These companies have found the winning formula for mobile


The commercial Internet is about 20 years old. But it has undergone some big changes lately, as smartphones become ubiquitous.

Take a look at a report from Nielseninternet-stocks-mobile. It shows that the average time spent on mobile is higher than from desktop computers (at least in the U.S., U.K. and Italy). So, what’s the takeaway for investors?

Well, we have already started to see the impact, with Internet stocks delivering scorching returns since their IPOs. Here are some of the companies at the forefront of mobile:

Company Ticker Return
Facebook FB 159%
Yelp YELP 328%
Pandora P 214%
Zillow Z 66%
Twitter TWTR 109%

But not every company has found success. Some Internet stocks have fumbled the opportunity. For example, Zynga’s (ZNGA) stock is 44% down from its IPO in 2011. Or look at Angie’s List (ANGI). Its stock is down 24% over the past 12 months.

But nothing demonstrates the importance of mobile more than Facebook’s $19 billion deal for WhatsApp. When it comes to core services like messaging, the valuations can reach staggering levels. That’s because Internet stocks know that mobile is such a key part of their future.

So, where can investors find the next big plays? A good option is the IPO market. And the good news is that there will likely be a flurry of deals. Here’s a sample of Internet stocks investors should look out for:


Kakao is the WhatsApp of Korea. The app allows for texts as well as phone calls. 

The user base is at 133 million users, which is well above the 50 million population of Korea. Kakao has developed a strong footprint in countries like Malaysia, the Philippines and Indonesia, which has driven up its user base.

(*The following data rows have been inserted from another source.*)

-- pv_equiv track=rewrite | github.com/Shebyyy/sources-dart | organize_sources.py | normalize_type
-- ===== SOURCE A (Python) =====
-- def normalize_type(type_str: str) -> str:
--     """Normalize the type string to a consistent format."""
--     if not type_str:
--         return "other"
--
--     # Clean up the type string
--     type_clean = type_str.lower().strip()
--     # Replace common separators with underscores
--     type_clean = type_clean.replace("/", "_").replace(" ", "_").replace("-", "_")
--     # Remove multiple underscores
--     while "__" in type_clean:
--         type_clean = type_clean.replace("__", "_")
--
--     return type_clean
-- ===== SOURCE B (Python) =====
-- def normalize_type(type_str: str) -> str:
--     """Normalize the type string to a consistent format (single forward pass)."""
--     if not type_str:
--         return "other"
--     out = []
--     last_us = False
--     for ch in type_str.lower().strip():
--         if ch in "/ -":
--             ch = "_"
--         if ch == "_" and last_us:
--             continue
--         out.append(ch)
--         last_us = ch == "_"
--     return "".join(out)
-- ===== Notes on version B (the rewrite author's own statement) =====
-- stated objective: alternative
-- what changed: Replaced the three sequential .replace() passes plus the repeated while-loop that collapses doubled underscores by a single forward pass that translates separators and skips an underscore when the previous emitted character was one.
import Mathlib
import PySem

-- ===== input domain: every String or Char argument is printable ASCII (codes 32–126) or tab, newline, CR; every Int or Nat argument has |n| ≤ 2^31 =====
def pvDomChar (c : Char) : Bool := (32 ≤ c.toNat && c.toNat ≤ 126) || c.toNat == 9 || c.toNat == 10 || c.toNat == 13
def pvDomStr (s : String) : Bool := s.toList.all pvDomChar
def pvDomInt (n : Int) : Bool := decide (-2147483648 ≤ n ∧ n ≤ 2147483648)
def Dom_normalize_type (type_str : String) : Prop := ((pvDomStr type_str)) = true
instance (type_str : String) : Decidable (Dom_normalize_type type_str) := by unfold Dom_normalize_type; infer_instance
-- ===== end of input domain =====

-- B changes: one forward pass that translates '/',' ','-' to '_' and drops an underscore right
-- after an emitted one, instead of A's three .replace() passes plus the repeated collapsing while loop.

-- ===== PORT A =====
-- helpers for the termination of A's while loop (the port cites pvReplaceDecreases by name):
-- pvRep is a structural form of one collapsing replace pass, used to bound its length.
def pvRep : List Char → List Char
  | [] => []
  | [c] => [c]
  | c :: d :: t => if c = '_' ∧ d = '_' then '_' :: pvRep t else c :: pvRep (d :: t)

theorem pvGo_rep (fuel : Nat) (l acc : List Char) (h : l.length ≤ fuel) :
    PySem.Chars.replace.go ['_', '_'] ['_'] fuel l acc = acc.reverse ++ pvRep l := by
  induction fuel generalizing l acc with
  | zero =>
    have : l = [] := List.eq_nil_of_length_eq_zero (Nat.le_zero.mp h)
    subst this
    rw [PySem.Chars.replace.go]; simp [pvRep]
  | succ fuel ih =>
    match l with
    | [] => rw [PySem.Chars.replace.go] <;> simp [pvRep]
    | [c] =>
      rw [PySem.Chars.replace.go]
      have hp : ['_', '_'].isPrefixOf [c] = false := by simp [List.isPrefixOf]
      rw [hp]
      simp only [Bool.false_eq_true, if_false]
      rw [ih [] (c :: acc) (by simp)]
      simp [pvRep]
    | c :: d :: t =>
      rw [PySem.Chars.replace.go]
      by_cases hcd : c = '_' ∧ d = '_'
      · obtain ⟨hc, hd⟩ := hcd
        subst hc; subst hd
        have hp : ['_', '_'].isPrefixOf ('_' :: '_' :: t) = true := by simp [List.isPrefixOf]
        rw [hp]
        simp only [if_true]
        rw [show List.drop (['_', '_'] : List Char).length ('_' :: '_' :: t) = t from rfl]
        rw [ih t (['_'].reverse ++ acc) (by simp at h ⊢; omega)]
        simp [pvRep]
      · have hp : ['_', '_'].isPrefixOf (c :: d :: t) = false := by
          simp [List.isPrefixOf]
          intro hc hd
          exact hcd ⟨hc.symm, hd.symm⟩
        rw [hp]
        simp only [Bool.false_eq_true, if_false]
        rw [ih (d :: t) (c :: acc) (by simp at h ⊢; omega)]
        simp [pvRep, hcd]
theorem pvReplace_eq_rep (cs : List Char) :
    PySem.Chars.replace cs ['_', '_'] ['_'] = pvRep cs := by
  rw [PySem.Chars.replace]
  simp only [List.isEmpty_cons, Bool.false_eq_true, if_false]
  rw [pvGo_rep cs.length cs [] le_rfl]
  simp

theorem pvRep_len_le (cs : List Char) : (pvRep cs).length ≤ cs.length := by
  induction cs using pvRep.induct with
  | case1 => simp [pvRep]
  | case2 c => simp [pvRep]
  | case3 c d t h ih => simp only [pvRep, if_pos h, List.length_cons] at ih ⊢; omega
  | case4 c d t h ih => simp only [pvRep, if_neg h, List.length_cons] at ih ⊢; omega

theorem pvRep_len_lt (cs : List Char) (h : ['_', '_'] <:+: cs) :
    (pvRep cs).length < cs.length := by
  induction cs using pvRep.induct with
  | case1 => simp at h
  | case2 c =>
    exfalso
    have := h.length_le
    simp at this
  | case3 c d t hcd ih =>
    simp only [pvRep, hcd]
    have := pvRep_len_le t
    simp; omega
  | case4 c d t hcd ih =>
    simp only [pvRep, hcd, if_false]
    have h' : ['_', '_'] <:+: (d :: t) := by
      rcases List.infix_cons_iff.mp h with hpre | hinf
      · exfalso
        rcases hpre with ⟨r, hr⟩
        simp at hr
        exact hcd ⟨hr.1.symm, hr.2.1.symm⟩
      · exact hinf
    have := ih h'
    simpa using Nat.succ_lt_succ this

-- length strictly decreases when "__" occurrs, so A's while loop terminates
theorem pvReplaceDecreases (cs : List Char) (h : PySem.Chars.isIn ['_', '_'] cs = true) :
    (PySem.Chars.replace cs ['_', '_'] ['_']).length < cs.length := by
  rw [pvReplace_eq_rep]
  exact pvRep_len_lt cs ((PySem.Chars.isIn_iff_infix _ _).mp h)

-- the collapsing while loop of A
def pvLoopA (cs : List Char) : List Char :=
  if _h : PySem.Chars.isIn ['_', '_'] cs = true then
    pvLoopA (PySem.Chars.replace cs ['_', '_'] ['_'])
  else cs
termination_by cs.length
decreasing_by exact pvReplaceDecreases cs _h

def normalize_type (type_str : String) : String :=
  if type_str = "" then "other"
  else
    let type_clean := PySem.Chars.strip (PySem.Chars.lower type_str.toList)
    let type_clean :=
      PySem.Chars.replace (PySem.Chars.replace (PySem.Chars.replace type_clean ['/'] ['_']) [' '] ['_']) ['-'] ['_']
    String.ofList (pvLoopA type_clean)

-- ===== PORT B =====
-- the for-loop of Source B: translate separators, skip '_' when the last emitted char was '_'
def pvAltGo : List Char → Bool → List Char
  | [], _ => []
  | c :: cs, last_us =>
    let ch := if c = '/' ∨ c = ' ' ∨ c = '-' then '_' else c
    if ch = '_' ∧ last_us then pvAltGo cs last_us
    else ch :: pvAltGo cs (ch = '_')

def normalize_type_alt (type_str : String) : String :=
  if type_str = "" then "other"
  else String.ofList (pvAltGo (PySem.Chars.strip (PySem.Chars.lower type_str.toList)) false)

-- ===== PRECONDITION & SPEC =====
def Spec_normalize_type (type_str : String) (out : String) : Prop := out = normalize_type_alt type_str
instance (type_str : String) (out : String) : Decidable (Spec_normalize_type type_str out) := by unfold Spec_normalize_type; infer_instance

-- ===== CLAIM (what is proved, stated in full; the proofs are below) =====
def Claim_equal_normalize_type : Prop := ∀ (type_str : String), Dom_normalize_type type_str → Spec_normalize_type type_str (normalize_type type_str)

-- ===== LEMMAS AND PROOFS =====

-- collapse pass without the separator translation
def pvGoC : List Char → Bool → List Char
  | [], _ => []
  | c :: cs, last_us =>
    if c = '_' ∧ last_us then pvGoC cs last_us
    else c :: pvGoC cs (c = '_')

theorem pvGo_map (a b : Char) (fuel : Nat) (l acc : List Char) (h : l.length ≤ fuel) :
    PySem.Chars.replace.go [a] [b] fuel l acc
      = acc.reverse ++ l.map (fun c => if c = a then b else c) := by
  induction fuel generalizing l acc with
  | zero =>
    have : l = [] := List.eq_nil_of_length_eq_zero (Nat.le_zero.mp h)
    subst this
    rw [PySem.Chars.replace.go]; simp
  | succ fuel ih =>
    match l with
    | [] => rw [PySem.Chars.replace.go] <;> simp
    | c :: t =>
      rw [PySem.Chars.replace.go]
      by_cases hc : c = a
      · subst hc
        have hp : [c].isPrefixOf (c :: t) = true := by simp [List.isPrefixOf]
        rw [hp]
        simp only [if_true]
        rw [show List.drop ([c] : List Char).length (c :: t) = t from rfl]
        rw [ih t ([b].reverse ++ acc) (by simp at h ⊢; omega)]
        simp
      · have hp : [a].isPrefixOf (c :: t) = false := by simp [List.isPrefixOf]; exact fun h => absurd h.symm hc
        rw [hp]
        simp only [Bool.false_eq_true, if_false]
        rw [ih t (c :: acc) (by simp at h ⊢; omega)]
        simp [hc]

theorem pvReplace_single (a b : Char) (cs : List Char) :
    PySem.Chars.replace cs [a] [b] = cs.map (fun c => if c = a then b else c) := by
  rw [PySem.Chars.replace]
  simp only [List.isEmpty_cons, Bool.false_eq_true, if_false]
  rw [pvGo_map a b cs.length cs [] le_rfl]
  simp

theorem pvGoC_cons (c : Char) (cs : List Char) (last_us : Bool) :
    pvGoC (c :: cs) last_us
      = if c = '_' ∧ last_us = true then pvGoC cs last_us else c :: pvGoC cs (decide (c = '_')) := rfl

theorem pvGoC_rep (cs : List Char) : ∀ last_us, pvGoC (pvRep cs) last_us = pvGoC cs last_us := by
  induction cs using pvRep.induct with
  | case1 => intro last_us; simp [pvRep]
  | case2 c => intro last_us; simp [pvRep]
  | case3 c d t hcd ih =>
    intro last_us
    obtain ⟨hc, hd⟩ := hcd
    subst hc; subst hd
    cases last_us with
    | true => simp [pvRep, pvGoC_cons, ih]
    | false => simp [pvRep, pvGoC_cons, ih]
  | case4 c d t hcd ih =>
    intro last_us
    simp only [pvRep, if_neg hcd]
    by_cases hc : c = '_' ∧ last_us = true
    · rw [pvGoC_cons, if_pos hc, pvGoC_cons, if_pos hc, ih]
    · rw [pvGoC_cons, if_neg hc, pvGoC_cons, if_neg hc, ih]

theorem pvGoC_id (cs : List Char) : ∀ last_us, ¬ (['_', '_'] <:+: cs) →
    (last_us = true → ¬ cs.head? = some '_') → pvGoC cs last_us = cs := by
  induction cs with
  | nil => intro last_us _ _; simp [pvGoC]
  | cons c t ih =>
    intro last_us hinf hhd
    have hnc : ¬ (c = '_' ∧ last_us = true) := by
      rintro ⟨hc, hl⟩
      exact hhd hl (by simp [hc])
    simp only [pvGoC, if_neg hnc]
    congr 1
    apply ih
    · intro h; exact hinf (List.infix_cons h)
    · intro hc' hhd'
      apply hinf
      cases t with
      | nil => simp at hhd'
      | cons d t' =>
        simp at hhd'
        have hc : c = '_' := by simpa using hc'
        subst hc; subst hhd'
        exact ⟨[], t', rfl⟩

theorem pvLoopA_eq (cs : List Char) : pvLoopA cs = pvGoC cs false := by
  induction cs using pvLoopA.induct with
  | case1 cs h ih =>
    rw [pvLoopA, dif_pos h, ih, pvReplace_eq_rep, pvGoC_rep]
  | case2 cs h =>
    rw [pvLoopA, dif_neg h]
    have hninf : ¬ (['_', '_'] <:+: cs) := by
      rw [← PySem.Chars.isIn_iff_infix _ _]
      simpa using h
    exact (pvGoC_id cs false hninf (by simp)).symm

theorem pvAltGo_eq (cs : List Char) : ∀ last_us,
    pvAltGo cs last_us = pvGoC (cs.map (fun c => if c = '/' ∨ c = ' ' ∨ c = '-' then '_' else c)) last_us := by
  induction cs with
  | nil => intro last_us; simp [pvAltGo, pvGoC]
  | cons c t ih =>
    intro last_us
    simp only [pvAltGo, List.map_cons]
    by_cases h : (if c = '/' ∨ c = ' ' ∨ c = '-' then '_' else c) = '_' ∧ last_us = true
    · simp only [pvGoC, if_pos h, ih]
    · simp only [pvGoC, if_neg h, ih]

theorem pvMap_tr (cs : List Char) :
    (((cs.map (fun c => if c = '/' then '_' else c)).map (fun c => if c = ' ' then '_' else c)).map
        (fun c => if c = '-' then '_' else c))
      = cs.map (fun c => if c = '/' ∨ c = ' ' ∨ c = '-' then '_' else c) := by
  simp only [List.map_map]
  apply List.map_congr_left
  intro c _
  simp only [Function.comp]
  by_cases h1 : c = '/' <;> by_cases h2 : c = ' ' <;> by_cases h3 : c = '-' <;> simp_all

-- ===== VERDICT (by name: the statement is the Claim_ definition above) =====
theorem normalize_type_spec : Claim_equal_normalize_type := by
  intro type_str _
  unfold Spec_normalize_type normalize_type normalize_type_alt
  by_cases h : type_str = ""
  · simp [h]
  · simp only [if_neg h]
    congr 1
    rw [pvReplace_single, pvReplace_single, pvReplace_single, pvMap_tr, pvLoopA_eq, pvAltGo_eq]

The official financials are not known, but it looks like Kakao hit profitability in 2012. That should put it in league with the other Internet stocks we’ve mentioned.


Weibo, which operates a short-messaging service like Twitter’s, is a division of Sina (SINA). Although, it has raised outside capital, such as $586 million from Alibaba.

Weibo has amassed a base of about 61 million active daily users. And so far, the monetization has been strong. During the fourth quarter, revenues came to $56 million, up 163% on a year-over-year basis, and the operating profit hit $3 million.

A deal is expected to be valued at about $8 billion.


GrubHub has been around since the late 1990s — but mobile has been the key to reviving its fortunes. Grubhub operates a platform that helps independent restaurants get their customers to place takeout orders with their smartphones.

The market opportunity is massive, with total orders in the U.S. at a $67 billion. If anything, Grubhub has only scratched the surface. Last year, the company booked $137.1 million in revenues (up 67%), and adjusted EBITDA came to $38.1 million. In Q4, mobile orders went from 20% to 43% of total orders (on a year-over-year basis).

GrubHub is one of the oldest Internet stock out there, but its prospects are only beginning to heat up.

King Digital Entertainment

King Digital Entertainment is the developer of the wildly popular mobile game Candy Crush Saga. But it also has other top titles like Pet Rescue Saga, Farm Heroes Saga, Papa Pear Saga and Bubble Witch Saga. The dominance of those games should help make King one of the top Internet stocks.

King provides its games for free and than then collects money via in-app purchases, like virtual items. No doubt, it has worked extremely well. Last year, revenues surged from $164 million to a stunning $1.88 billion. There was even a net profit of $568 million.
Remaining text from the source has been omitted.